PROBLEM DETAILS >> Look through the data below for the line with "def pvWitness_waitingTime : List" and the line with "-- per-person contribution, as A computes it", then output those two and all lines in between, exactly as written.

DATA LISTING below:

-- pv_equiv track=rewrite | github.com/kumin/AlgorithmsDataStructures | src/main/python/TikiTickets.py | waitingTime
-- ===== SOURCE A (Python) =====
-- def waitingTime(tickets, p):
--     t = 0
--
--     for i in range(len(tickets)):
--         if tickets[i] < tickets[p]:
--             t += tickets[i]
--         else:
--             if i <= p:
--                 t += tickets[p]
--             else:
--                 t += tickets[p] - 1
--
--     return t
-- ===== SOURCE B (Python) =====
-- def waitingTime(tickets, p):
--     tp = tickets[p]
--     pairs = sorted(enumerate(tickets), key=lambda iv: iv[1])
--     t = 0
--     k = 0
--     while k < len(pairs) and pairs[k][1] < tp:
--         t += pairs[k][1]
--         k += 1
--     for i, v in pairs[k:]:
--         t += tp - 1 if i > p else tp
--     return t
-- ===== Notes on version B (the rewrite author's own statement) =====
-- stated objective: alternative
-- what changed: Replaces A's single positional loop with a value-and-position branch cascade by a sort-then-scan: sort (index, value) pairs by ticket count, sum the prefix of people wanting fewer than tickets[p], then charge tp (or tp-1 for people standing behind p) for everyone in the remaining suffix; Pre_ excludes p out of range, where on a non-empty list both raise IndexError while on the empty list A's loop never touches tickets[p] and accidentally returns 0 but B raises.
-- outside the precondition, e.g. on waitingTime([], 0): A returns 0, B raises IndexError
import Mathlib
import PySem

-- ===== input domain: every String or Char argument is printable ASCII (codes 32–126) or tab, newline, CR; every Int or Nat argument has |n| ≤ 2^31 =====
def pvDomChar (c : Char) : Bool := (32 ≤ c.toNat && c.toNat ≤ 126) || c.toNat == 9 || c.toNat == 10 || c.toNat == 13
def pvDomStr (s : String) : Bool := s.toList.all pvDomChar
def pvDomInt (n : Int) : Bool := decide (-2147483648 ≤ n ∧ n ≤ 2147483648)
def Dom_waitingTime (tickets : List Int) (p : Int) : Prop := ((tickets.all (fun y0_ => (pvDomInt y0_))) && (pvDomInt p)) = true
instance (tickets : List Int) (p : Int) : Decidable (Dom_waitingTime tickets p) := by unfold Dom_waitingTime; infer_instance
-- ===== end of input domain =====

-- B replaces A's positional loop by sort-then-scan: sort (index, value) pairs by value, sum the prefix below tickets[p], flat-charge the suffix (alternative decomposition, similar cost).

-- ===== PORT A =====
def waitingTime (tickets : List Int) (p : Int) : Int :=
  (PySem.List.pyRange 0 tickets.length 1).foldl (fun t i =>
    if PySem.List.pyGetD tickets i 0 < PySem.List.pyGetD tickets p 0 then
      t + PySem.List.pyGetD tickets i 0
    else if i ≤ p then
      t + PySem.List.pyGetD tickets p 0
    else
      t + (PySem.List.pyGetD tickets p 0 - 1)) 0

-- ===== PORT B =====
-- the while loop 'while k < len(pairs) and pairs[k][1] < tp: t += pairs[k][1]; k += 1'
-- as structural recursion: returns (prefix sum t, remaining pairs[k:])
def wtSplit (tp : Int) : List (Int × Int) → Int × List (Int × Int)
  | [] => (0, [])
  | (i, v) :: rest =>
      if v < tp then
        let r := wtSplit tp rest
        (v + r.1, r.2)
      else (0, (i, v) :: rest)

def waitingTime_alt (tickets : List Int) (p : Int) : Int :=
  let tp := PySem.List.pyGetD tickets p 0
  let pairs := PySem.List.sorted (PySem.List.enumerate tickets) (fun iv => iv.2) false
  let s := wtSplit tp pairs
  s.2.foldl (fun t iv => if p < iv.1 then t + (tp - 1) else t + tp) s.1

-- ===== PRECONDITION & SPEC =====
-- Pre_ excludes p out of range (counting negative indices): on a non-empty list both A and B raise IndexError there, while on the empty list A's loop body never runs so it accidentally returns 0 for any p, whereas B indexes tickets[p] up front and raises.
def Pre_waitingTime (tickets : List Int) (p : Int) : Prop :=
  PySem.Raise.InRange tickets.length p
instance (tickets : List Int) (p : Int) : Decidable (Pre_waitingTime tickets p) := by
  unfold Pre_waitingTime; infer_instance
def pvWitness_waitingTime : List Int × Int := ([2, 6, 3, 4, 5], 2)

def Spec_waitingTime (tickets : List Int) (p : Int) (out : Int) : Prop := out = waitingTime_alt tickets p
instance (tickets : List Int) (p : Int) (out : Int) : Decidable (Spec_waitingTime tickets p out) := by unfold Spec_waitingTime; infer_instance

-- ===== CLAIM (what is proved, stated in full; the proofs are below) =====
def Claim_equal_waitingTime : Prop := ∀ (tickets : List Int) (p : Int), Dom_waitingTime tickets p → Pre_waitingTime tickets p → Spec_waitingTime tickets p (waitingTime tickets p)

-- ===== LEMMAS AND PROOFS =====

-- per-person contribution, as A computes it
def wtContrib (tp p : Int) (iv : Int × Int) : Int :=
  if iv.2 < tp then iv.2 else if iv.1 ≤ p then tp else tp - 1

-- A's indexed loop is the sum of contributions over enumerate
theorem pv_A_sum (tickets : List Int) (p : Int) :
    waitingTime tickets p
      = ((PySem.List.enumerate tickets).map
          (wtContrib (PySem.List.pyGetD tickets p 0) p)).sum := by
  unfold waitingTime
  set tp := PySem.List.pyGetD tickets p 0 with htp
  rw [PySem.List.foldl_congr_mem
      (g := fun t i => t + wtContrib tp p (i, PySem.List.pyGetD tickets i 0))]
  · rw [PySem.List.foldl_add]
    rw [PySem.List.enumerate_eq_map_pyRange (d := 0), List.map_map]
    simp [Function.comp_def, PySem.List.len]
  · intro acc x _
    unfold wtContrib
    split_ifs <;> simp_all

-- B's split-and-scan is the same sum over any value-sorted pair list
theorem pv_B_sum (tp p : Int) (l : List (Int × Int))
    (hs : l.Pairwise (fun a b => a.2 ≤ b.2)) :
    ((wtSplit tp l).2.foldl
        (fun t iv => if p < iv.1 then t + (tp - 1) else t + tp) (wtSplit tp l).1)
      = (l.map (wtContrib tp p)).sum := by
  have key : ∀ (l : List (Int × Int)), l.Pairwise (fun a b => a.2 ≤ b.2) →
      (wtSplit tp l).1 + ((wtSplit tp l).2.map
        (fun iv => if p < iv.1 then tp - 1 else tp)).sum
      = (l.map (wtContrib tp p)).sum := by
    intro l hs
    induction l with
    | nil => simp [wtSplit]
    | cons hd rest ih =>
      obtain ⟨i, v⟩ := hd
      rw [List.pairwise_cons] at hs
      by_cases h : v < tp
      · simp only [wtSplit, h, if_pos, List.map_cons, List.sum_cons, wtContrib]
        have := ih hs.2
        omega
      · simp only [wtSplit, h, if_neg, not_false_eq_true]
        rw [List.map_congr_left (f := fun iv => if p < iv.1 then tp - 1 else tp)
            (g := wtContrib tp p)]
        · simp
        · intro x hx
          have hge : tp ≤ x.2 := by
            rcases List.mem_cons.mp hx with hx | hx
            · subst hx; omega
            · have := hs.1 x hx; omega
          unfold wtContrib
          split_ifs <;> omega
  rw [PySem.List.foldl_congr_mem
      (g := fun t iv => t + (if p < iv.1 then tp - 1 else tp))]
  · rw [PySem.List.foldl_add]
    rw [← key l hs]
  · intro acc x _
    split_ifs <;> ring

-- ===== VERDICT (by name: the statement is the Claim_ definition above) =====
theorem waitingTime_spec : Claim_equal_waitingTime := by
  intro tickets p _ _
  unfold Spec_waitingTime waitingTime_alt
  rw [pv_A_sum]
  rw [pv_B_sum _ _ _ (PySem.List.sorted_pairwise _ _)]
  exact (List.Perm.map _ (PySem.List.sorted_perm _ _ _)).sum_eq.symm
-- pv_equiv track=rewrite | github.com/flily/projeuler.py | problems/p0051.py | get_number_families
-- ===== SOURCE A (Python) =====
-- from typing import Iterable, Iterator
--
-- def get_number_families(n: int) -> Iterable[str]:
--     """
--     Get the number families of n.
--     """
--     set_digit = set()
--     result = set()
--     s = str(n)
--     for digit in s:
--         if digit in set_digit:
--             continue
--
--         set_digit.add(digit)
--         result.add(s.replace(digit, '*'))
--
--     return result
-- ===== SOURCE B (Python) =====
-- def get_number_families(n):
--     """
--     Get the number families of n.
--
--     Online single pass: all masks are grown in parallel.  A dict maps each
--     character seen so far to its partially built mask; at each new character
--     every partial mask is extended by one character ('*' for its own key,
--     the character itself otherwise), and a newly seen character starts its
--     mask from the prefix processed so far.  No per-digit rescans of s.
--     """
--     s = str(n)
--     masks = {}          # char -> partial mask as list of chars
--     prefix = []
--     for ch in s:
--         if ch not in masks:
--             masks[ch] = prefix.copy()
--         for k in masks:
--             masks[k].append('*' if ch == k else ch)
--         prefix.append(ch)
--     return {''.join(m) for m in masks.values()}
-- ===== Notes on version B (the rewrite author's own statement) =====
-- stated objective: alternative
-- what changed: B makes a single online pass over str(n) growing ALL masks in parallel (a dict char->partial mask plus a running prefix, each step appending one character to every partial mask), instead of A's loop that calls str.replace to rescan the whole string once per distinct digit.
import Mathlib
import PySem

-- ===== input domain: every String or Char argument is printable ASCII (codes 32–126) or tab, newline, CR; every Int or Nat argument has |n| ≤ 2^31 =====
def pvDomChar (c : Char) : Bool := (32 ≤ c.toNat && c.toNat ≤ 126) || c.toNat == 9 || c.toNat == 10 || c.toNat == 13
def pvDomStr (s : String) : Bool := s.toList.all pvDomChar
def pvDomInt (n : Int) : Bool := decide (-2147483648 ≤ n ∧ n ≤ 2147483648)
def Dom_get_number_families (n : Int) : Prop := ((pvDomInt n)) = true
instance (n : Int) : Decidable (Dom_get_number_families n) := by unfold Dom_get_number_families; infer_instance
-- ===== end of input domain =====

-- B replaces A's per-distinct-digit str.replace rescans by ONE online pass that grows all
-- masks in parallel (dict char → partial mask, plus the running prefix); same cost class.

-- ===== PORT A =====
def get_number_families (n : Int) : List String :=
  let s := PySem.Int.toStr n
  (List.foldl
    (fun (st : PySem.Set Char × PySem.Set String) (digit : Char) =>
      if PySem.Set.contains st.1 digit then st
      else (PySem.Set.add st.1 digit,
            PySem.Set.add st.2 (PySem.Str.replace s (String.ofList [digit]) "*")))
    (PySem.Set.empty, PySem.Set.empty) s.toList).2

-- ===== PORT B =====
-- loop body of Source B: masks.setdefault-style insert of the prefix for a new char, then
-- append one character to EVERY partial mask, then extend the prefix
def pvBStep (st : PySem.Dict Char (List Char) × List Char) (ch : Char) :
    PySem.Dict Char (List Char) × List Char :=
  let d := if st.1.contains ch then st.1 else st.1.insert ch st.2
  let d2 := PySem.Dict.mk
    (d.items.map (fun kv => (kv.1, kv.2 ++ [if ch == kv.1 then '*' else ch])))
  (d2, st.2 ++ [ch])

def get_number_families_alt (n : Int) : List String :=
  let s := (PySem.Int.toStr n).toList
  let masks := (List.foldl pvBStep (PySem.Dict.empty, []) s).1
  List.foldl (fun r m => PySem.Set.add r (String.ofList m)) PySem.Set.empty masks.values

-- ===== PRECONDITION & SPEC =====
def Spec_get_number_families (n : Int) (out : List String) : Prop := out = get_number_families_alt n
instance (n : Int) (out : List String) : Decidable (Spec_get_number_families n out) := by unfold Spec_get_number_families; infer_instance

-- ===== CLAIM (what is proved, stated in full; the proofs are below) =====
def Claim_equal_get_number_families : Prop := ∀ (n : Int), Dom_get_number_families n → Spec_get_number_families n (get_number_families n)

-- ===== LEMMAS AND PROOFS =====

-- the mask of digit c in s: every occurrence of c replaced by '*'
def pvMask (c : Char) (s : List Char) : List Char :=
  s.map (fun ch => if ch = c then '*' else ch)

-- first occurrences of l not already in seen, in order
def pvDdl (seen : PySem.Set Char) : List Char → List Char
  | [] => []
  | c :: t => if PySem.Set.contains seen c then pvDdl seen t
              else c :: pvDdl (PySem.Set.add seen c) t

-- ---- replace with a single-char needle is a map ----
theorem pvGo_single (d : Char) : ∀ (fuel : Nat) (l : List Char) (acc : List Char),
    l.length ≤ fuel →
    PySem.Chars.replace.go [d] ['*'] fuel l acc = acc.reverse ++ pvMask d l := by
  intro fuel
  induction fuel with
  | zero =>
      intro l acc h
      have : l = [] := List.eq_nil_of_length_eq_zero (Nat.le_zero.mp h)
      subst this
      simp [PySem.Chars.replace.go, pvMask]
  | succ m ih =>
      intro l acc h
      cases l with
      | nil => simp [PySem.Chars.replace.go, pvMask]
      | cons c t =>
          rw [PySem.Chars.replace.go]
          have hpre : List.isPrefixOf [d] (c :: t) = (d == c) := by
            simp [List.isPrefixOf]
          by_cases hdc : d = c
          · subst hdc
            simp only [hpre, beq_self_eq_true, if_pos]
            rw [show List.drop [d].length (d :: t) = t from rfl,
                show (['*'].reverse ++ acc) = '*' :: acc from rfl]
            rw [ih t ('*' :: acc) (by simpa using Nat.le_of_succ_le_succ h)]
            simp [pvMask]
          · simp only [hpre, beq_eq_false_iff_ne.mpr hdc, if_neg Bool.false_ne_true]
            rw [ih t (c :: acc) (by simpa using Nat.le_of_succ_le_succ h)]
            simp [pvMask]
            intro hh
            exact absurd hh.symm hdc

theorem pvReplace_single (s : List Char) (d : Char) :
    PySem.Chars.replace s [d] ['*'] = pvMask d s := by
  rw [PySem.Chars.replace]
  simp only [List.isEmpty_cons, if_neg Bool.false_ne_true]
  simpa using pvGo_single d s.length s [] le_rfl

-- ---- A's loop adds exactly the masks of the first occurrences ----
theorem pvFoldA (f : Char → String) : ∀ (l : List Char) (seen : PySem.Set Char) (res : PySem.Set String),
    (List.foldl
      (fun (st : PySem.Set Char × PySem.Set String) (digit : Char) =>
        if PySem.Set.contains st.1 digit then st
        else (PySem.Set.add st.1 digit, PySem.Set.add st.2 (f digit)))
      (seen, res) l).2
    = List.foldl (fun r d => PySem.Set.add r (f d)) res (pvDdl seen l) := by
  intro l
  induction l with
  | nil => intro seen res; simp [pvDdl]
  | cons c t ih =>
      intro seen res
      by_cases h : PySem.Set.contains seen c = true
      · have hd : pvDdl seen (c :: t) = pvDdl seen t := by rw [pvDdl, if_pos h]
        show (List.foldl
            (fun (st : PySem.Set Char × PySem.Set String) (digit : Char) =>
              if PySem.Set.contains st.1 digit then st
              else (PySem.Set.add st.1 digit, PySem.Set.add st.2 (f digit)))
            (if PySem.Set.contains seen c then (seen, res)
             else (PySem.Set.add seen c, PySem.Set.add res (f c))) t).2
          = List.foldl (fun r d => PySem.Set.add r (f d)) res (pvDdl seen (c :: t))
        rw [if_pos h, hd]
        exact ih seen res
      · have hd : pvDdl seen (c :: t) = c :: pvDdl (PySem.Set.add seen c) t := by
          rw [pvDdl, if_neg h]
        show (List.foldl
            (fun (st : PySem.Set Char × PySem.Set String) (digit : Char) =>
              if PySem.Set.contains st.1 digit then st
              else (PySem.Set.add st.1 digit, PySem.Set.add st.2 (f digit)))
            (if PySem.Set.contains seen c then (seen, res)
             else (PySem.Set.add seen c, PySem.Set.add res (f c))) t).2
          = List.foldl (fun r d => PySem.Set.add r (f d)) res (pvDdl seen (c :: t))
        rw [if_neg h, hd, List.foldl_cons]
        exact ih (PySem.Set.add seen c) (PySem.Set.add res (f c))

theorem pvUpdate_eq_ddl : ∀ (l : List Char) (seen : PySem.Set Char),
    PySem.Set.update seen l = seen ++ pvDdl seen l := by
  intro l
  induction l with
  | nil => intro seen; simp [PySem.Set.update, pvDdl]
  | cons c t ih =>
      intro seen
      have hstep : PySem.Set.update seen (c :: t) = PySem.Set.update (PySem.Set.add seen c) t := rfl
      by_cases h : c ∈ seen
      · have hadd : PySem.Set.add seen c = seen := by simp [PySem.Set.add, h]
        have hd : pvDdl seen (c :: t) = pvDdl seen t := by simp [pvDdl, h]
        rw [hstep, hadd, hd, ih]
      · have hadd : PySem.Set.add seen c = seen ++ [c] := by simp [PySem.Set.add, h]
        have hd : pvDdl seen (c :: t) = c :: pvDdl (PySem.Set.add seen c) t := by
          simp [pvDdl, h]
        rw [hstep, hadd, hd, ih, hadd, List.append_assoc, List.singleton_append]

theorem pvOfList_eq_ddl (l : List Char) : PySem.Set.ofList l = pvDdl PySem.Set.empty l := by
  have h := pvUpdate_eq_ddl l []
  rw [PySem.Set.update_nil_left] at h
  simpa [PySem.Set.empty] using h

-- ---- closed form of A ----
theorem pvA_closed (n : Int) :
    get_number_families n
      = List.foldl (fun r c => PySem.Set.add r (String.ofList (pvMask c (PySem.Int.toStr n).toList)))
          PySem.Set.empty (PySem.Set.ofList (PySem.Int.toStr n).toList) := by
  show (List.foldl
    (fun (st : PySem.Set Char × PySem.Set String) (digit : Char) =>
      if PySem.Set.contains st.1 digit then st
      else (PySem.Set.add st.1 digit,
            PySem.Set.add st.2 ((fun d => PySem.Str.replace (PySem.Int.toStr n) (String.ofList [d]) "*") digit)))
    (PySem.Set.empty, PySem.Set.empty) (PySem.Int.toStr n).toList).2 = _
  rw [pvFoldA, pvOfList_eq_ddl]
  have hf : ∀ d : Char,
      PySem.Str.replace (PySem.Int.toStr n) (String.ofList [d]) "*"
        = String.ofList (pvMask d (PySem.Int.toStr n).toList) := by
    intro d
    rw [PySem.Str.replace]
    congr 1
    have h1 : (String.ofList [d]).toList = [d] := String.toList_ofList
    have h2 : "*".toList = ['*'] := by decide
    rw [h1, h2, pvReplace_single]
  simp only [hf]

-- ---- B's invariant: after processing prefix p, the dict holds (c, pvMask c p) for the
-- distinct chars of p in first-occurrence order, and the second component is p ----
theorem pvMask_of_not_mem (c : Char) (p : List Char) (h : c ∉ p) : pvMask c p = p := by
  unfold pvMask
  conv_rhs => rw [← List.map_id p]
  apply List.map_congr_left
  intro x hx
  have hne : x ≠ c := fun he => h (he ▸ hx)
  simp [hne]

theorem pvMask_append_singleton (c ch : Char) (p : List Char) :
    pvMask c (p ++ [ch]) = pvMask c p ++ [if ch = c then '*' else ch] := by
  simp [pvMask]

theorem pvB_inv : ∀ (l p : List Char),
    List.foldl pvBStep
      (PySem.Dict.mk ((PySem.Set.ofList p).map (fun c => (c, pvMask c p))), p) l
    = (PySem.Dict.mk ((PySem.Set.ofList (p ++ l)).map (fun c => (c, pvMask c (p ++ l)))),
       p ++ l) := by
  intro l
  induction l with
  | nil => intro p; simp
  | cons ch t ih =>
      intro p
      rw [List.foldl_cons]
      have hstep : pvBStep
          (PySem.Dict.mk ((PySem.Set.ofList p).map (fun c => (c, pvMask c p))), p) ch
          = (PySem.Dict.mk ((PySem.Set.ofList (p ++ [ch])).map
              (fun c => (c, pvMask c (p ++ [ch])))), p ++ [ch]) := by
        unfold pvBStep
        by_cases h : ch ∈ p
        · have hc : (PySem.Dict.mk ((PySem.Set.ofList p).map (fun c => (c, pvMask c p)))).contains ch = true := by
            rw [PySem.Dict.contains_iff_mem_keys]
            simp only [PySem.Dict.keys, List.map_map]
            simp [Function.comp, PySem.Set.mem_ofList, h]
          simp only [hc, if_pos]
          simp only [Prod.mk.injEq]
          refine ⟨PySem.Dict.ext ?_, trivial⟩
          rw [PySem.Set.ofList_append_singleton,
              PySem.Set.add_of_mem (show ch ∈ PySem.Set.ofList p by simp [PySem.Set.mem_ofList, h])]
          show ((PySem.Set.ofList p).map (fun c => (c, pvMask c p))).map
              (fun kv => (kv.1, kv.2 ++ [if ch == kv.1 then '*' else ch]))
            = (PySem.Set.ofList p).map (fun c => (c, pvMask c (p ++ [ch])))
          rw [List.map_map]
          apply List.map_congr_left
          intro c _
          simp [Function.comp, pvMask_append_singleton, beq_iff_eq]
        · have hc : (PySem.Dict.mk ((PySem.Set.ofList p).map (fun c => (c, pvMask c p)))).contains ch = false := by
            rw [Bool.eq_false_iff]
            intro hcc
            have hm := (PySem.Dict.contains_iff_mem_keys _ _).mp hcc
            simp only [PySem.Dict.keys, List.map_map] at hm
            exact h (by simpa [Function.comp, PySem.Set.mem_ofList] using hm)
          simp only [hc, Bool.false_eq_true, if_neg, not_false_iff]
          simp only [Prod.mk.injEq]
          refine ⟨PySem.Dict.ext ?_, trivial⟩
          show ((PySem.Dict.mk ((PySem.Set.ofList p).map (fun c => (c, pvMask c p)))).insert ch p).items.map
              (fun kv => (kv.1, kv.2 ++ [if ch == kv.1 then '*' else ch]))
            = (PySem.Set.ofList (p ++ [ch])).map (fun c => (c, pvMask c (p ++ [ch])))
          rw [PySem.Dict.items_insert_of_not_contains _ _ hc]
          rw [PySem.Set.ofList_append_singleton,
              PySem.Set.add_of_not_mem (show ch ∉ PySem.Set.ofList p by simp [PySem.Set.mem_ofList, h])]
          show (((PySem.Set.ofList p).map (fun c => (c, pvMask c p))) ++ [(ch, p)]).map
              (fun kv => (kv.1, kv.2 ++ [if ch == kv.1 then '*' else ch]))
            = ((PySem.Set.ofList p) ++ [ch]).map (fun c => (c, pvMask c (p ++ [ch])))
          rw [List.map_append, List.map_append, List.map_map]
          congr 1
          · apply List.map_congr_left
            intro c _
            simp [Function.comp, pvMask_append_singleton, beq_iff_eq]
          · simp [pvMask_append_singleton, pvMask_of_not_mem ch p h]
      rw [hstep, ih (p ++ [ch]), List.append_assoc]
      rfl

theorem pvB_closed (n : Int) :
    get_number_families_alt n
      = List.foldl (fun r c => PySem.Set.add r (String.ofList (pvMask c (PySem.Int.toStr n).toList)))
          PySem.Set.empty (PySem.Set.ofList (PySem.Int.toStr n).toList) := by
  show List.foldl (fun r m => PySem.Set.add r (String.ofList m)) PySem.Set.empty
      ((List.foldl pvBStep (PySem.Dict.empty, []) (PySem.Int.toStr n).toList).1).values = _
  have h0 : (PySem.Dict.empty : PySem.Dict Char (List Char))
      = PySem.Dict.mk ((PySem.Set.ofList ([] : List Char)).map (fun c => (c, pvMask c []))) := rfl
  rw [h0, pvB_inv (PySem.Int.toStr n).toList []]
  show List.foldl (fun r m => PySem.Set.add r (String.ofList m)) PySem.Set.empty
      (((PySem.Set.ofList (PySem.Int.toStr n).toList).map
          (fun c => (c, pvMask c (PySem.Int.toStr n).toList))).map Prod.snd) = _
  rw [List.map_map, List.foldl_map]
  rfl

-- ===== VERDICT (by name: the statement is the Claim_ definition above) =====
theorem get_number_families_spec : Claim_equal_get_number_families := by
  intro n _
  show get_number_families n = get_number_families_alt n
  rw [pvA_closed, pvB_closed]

End of DATA LISTING.

TASK ANSWER >>
def pvWitness_waitingTime : List Int × Int := ([2, 6, 3, 4, 5], 2)

def Spec_waitingTime (tickets : List Int) (p : Int) (out : Int) : Prop := out = waitingTime_alt tickets p
instance (tickets : List Int) (p : Int) (out : Int) : Decidable (Spec_waitingTime tickets p out) := by unfold Spec_waitingTime; infer_instance

-- ===== CLAIM (what is proved, stated in full; the proofs are below) =====
def Claim_equal_waitingTime : Prop := ∀ (tickets : List Int) (p : Int), Dom_waitingTime tickets p → Pre_waitingTime tickets p → Spec_waitingTime tickets p (waitingTime tickets p)

-- ===== LEMMAS AND PROOFS =====

-- per-person contribution, as A computes it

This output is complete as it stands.